**Exercise brief**
Return precisely the opening lines of the listing below, ending with the line that contains "['AIM_120', 'AIM-9L', 'AIM-9M', 'AIM-9X', 'AIM-7']".

· · · ·

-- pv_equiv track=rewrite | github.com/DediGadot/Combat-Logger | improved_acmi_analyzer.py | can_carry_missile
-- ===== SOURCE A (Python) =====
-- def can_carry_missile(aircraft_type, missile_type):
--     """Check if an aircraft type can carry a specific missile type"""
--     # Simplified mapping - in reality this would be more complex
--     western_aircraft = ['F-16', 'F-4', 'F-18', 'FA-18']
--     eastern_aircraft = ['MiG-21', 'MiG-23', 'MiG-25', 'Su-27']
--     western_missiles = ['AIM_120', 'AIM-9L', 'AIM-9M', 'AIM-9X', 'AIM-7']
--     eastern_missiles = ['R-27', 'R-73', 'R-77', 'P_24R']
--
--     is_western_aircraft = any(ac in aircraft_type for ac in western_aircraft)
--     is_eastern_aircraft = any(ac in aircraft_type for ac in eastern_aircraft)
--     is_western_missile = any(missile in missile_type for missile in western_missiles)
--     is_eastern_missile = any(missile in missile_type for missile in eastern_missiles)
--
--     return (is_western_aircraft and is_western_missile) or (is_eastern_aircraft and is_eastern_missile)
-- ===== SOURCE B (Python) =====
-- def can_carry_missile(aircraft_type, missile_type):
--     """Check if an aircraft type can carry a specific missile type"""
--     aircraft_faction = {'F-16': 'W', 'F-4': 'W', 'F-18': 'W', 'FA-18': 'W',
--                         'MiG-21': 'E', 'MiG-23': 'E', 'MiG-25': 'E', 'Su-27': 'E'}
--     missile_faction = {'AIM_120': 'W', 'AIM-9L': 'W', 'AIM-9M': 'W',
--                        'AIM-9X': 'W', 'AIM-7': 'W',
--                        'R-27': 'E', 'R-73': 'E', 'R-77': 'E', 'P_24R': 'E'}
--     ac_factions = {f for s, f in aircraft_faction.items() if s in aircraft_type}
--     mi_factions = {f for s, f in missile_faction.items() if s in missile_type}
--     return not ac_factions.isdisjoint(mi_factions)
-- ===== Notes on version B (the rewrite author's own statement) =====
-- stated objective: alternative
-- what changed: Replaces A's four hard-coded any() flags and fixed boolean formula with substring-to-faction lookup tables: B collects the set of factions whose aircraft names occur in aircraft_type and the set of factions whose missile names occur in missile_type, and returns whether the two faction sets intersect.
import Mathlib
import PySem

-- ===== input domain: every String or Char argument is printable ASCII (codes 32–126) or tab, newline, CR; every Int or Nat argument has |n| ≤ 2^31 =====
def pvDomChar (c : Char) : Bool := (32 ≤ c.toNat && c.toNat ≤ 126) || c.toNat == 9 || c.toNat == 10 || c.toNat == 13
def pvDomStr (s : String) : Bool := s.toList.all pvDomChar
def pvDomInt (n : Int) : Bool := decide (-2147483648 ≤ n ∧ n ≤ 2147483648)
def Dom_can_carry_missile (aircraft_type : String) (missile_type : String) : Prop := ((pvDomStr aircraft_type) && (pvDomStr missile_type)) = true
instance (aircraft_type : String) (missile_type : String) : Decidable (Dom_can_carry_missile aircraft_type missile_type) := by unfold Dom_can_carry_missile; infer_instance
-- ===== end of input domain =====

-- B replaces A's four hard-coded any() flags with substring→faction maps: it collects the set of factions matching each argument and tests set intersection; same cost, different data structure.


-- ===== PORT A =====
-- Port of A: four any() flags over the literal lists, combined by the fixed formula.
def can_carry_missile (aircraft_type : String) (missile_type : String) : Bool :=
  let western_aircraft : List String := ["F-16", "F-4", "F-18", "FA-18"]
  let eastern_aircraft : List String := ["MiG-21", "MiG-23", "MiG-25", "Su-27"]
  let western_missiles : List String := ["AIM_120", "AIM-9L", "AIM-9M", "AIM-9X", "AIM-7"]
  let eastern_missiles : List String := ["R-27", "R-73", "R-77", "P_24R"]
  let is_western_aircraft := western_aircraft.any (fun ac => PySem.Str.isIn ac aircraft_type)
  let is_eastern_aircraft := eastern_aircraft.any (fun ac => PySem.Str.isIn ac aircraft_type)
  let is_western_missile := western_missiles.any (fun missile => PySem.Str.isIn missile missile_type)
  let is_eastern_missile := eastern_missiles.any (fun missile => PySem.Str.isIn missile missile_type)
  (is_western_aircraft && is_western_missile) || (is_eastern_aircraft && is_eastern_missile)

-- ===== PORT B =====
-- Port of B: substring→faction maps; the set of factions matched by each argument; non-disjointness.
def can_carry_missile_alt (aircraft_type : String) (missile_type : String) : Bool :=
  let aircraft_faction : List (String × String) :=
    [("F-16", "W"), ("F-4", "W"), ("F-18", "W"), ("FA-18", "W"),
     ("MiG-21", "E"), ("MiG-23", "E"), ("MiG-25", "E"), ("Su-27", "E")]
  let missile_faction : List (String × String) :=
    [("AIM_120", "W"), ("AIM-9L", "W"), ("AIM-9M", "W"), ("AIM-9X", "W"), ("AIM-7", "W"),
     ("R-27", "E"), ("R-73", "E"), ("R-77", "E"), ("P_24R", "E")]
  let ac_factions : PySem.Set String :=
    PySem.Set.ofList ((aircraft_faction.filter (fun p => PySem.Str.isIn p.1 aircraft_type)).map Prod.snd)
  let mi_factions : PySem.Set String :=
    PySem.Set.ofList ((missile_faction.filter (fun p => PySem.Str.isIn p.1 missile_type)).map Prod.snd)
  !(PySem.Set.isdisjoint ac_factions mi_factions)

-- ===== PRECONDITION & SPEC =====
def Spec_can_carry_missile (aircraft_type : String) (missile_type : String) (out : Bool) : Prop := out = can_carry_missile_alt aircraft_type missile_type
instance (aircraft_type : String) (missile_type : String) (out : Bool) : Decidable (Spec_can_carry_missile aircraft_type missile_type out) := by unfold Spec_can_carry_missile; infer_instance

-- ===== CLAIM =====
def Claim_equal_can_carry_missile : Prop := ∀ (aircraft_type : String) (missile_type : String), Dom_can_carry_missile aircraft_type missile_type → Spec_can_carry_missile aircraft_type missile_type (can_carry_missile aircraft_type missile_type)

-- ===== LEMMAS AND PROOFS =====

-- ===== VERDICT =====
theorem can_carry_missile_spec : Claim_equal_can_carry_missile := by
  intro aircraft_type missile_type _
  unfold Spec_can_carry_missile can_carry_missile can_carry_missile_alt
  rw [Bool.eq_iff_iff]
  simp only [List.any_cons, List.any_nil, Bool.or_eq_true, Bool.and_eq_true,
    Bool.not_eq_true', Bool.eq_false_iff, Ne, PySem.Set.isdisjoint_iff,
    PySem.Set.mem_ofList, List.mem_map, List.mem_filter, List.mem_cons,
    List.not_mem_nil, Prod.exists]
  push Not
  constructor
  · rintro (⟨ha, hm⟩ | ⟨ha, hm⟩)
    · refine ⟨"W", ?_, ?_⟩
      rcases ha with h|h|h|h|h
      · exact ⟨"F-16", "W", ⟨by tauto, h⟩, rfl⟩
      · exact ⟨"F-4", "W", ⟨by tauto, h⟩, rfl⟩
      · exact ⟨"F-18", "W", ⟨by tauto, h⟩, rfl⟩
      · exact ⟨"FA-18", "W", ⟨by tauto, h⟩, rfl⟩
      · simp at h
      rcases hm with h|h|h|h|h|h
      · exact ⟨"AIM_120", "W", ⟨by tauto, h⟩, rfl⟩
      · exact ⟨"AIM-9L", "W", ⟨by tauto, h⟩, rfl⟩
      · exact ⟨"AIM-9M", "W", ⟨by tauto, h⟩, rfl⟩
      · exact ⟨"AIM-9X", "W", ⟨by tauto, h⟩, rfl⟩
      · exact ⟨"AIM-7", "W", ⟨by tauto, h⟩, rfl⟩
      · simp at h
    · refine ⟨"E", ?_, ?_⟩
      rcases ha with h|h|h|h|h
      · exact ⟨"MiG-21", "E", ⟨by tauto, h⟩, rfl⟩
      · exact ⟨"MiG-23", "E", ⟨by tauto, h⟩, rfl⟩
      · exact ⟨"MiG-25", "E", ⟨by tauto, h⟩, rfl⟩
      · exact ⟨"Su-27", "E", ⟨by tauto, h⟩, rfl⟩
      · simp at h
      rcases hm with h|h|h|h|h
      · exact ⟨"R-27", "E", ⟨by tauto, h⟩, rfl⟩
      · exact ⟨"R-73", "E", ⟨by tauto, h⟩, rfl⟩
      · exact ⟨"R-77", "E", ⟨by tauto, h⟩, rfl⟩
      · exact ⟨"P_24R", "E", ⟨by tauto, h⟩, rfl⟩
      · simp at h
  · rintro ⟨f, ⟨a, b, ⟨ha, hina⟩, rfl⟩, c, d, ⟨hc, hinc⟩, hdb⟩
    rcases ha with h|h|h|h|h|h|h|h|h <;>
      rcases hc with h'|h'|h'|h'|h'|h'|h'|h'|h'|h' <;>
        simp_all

· · · ·

**Worked solution**
-- pv_equiv track=rewrite | github.com/DediGadot/Combat-Logger | improved_acmi_analyzer.py | can_carry_missile
-- ===== SOURCE A (Python) =====
-- def can_carry_missile(aircraft_type, missile_type):
--     """Check if an aircraft type can carry a specific missile type"""
--     # Simplified mapping - in reality this would be more complex
--     western_aircraft = ['F-16', 'F-4', 'F-18', 'FA-18']
--     eastern_aircraft = ['MiG-21', 'MiG-23', 'MiG-25', 'Su-27']
--     western_missiles = ['AIM_120', 'AIM-9L', 'AIM-9M', 'AIM-9X', 'AIM-7']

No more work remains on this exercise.